Kyungsoo korkudan ne yaptığını bilmez halde elindeki çalıyla Kai'ye sarıldı. "Lütfen gidelim buradan, çok korkunç bir orman burası. Annem de merak etmiştir zaten."

"Tamam Kyung, amma korktun sende biraz daha dursak nolur sanki ?"

Kyungsoo yarım saat daha duracağını söyledi. Anlamıyordu, bu ormanda ne vardı sanki? Ağaçlar, hayvanlar, çalılar ve bir de sis.

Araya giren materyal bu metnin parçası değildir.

-- pv_equiv track=rewrite | github.com/hajimaku/ima_no_jisho | scripts/update_backlog.py | ensure_screenshot_fields
-- ===== SOURCE A (Python) =====
-- def ensure_screenshot_fields(lines):
--     """全タスクに screenshot_path: null がなければ追加する"""
--     result = []
--     i = 0
--     while i < len(lines):
--         result.append(lines[i])
--         stripped = lines[i].strip()
--         if stripped.startswith('sns_hint:'):
--             # 次の行が screenshot_path でなければ追加
--             next_stripped = lines[i + 1].strip() if i + 1 < len(lines) else ''
--             if not next_stripped.startswith('screenshot_path:'):
--                 result.append('    screenshot_path: null\n')
--         i += 1
--     return result
-- ===== SOURCE B (Python) =====
-- def ensure_screenshot_fields(lines):
--     """全タスクに screenshot_path: null がなければ追加する (lookbehind single pass)"""
--     SHOT = '    screenshot_path: null\n'
--     out = []
--     prev_sns = False
--     for line in lines:
--         s = line.strip()
--         if prev_sns and not s.startswith('screenshot_path:'):
--             out.append(SHOT)
--         out.append(line)
--         prev_sns = s.startswith('sns_hint:')
--     if prev_sns:
--         out.append(SHOT)
--     return out
-- ===== Notes on version B (the rewrite author's own statement) =====
-- stated objective: alternative
-- what changed: Replaced the indexed lookahead loop (peeking at lines[i+1] and stripping it each iteration) with a lookbehind single pass that carries a previous-line-was-sns_hint flag, strips each line once, and flushes the insertion after the loop for the end-of-list case.
import Mathlib
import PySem

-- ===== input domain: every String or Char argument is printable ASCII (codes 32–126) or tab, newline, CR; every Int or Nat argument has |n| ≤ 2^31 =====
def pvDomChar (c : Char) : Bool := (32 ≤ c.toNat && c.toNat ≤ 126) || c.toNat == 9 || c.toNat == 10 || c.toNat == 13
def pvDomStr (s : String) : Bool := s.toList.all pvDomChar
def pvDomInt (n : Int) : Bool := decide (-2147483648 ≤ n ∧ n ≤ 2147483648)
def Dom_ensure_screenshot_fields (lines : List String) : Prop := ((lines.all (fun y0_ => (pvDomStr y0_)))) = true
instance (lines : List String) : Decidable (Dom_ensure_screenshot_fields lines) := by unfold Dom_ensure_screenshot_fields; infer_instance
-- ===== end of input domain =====

-- B is an alternative decomposition: a lookbehind single pass with a previous-line flag instead of A's indexed lookahead peek at lines[i+1].

-- ===== PORT A =====
-- A walks the list by index, appending each line and, when its stripped value starts
-- with 'sns_hint:', peeking at the stripped NEXT line ('' past the end) to decide
-- whether to insert the screenshot line.  The index loop becomes structural recursion
-- where the next line is the head of the remaining list.
def ensure_screenshot_fields : List String → List String
  | [] => []
  | x :: rest =>
    let stripped := PySem.Str.strip x
    let ins :=
      if PySem.Str.startswith stripped "sns_hint:" then
        let next_stripped := match rest with
          | [] => ""
          | y :: _ => PySem.Str.strip y
        if !(PySem.Str.startswith next_stripped "screenshot_path:") then
          ["    screenshot_path: null\n"]
        else []
      else []
    x :: (ins ++ ensure_screenshot_fields rest)

-- ===== PORT B =====
def shotLineB : String := "    screenshot_path: null\n"

-- one iteration of B's for-loop: state = (output so far, previous line started with 'sns_hint:')
def stepB (st : List String × Bool) (line : String) : List String × Bool :=
  let s := PySem.Str.strip line
  let out := if st.2 && !(PySem.Str.startswith s "screenshot_path:") then st.1 ++ [shotLineB] else st.1
  (out ++ [line], PySem.Str.startswith s "sns_hint:")

-- B's post-loop flush
def finishB (st : List String × Bool) : List String :=
  if st.2 then st.1 ++ [shotLineB] else st.1

def ensure_screenshot_fields_alt (lines : List String) : List String :=
  finishB (lines.foldl stepB ([], false))

-- ===== PRECONDITION & SPEC =====
def Spec_ensure_screenshot_fields (lines : List String) (out : List String) : Prop := out = ensure_screenshot_fields_alt lines
instance (lines : List String) (out : List String) : Decidable (Spec_ensure_screenshot_fields lines out) := by unfold Spec_ensure_screenshot_fields; infer_instance

-- ===== CLAIM (what is proved, stated in full; the proofs are below) =====
def Claim_equal_ensure_screenshot_fields : Prop := ∀ (lines : List String), Dom_ensure_screenshot_fields lines → Spec_ensure_screenshot_fields lines (ensure_screenshot_fields lines)

-- ===== LEMMAS AND PROOFS =====

-- the stripped 'next line' A peeks at: head of the remainder, '' at the end
def nextStrip : List String → String
  | [] => ""
  | y :: _ => PySem.Str.strip y

theorem foldB_finish (lines : List String) (acc : List String) (prev : Bool) :
    finishB (lines.foldl stepB (acc, prev)) =
      acc ++ (if prev && !(PySem.Str.startswith (nextStrip lines) "screenshot_path:")
              then [shotLineB] else []) ++ ensure_screenshot_fields lines := by
  induction lines generalizing acc prev with
  | nil =>
    cases prev <;> simp [finishB, ensure_screenshot_fields, nextStrip] <;> decide
  | cons x rest ih =>
    simp only [List.foldl_cons]
    rw [show stepB (acc, prev) x =
        ((if prev && !(PySem.Str.startswith (PySem.Str.strip x) "screenshot_path:")
          then acc ++ [shotLineB] else acc) ++ [x],
         PySem.Str.startswith (PySem.Str.strip x) "sns_hint:") from rfl]
    rw [ih]
    simp only [ensure_screenshot_fields, nextStrip]
    cases rest <;> split_ifs <;> simp_all [nextStrip, shotLineB]

-- ===== VERDICT (by name: the statement is the Claim_ definition above) =====
theorem ensure_screenshot_fields_spec : Claim_equal_ensure_screenshot_fields := by
  intro lines _
  show ensure_screenshot_fields lines = ensure_screenshot_fields_alt lines
  rw [ensure_screenshot_fields_alt, foldB_finish]
  simp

Gergin bir ortam için her şey vardı.

Biraz bekledikten sonra Kai'nin niyetini anlamıştı; yarım kaldığı işi bitirmek.. Neden hep böyleydi? Kendi zevkleri için çalışıyordu hep, karşısındakini hiç düşünmüyordu...

Yan taraftaki ağacın etrafını iyice temizledikten sonra yere oturdular ve tekrar büyük bir şevhetle öpüşmeye başladılar. Kai, Kyungsoo'nun dilini emerken Kyungsoo da Kai'nin üyesini eline almış okşuyordu. Kalp dudaklı dayanamayarak "İçime gir artık, seni içimde istiyorum." dedi kısık bir sesle.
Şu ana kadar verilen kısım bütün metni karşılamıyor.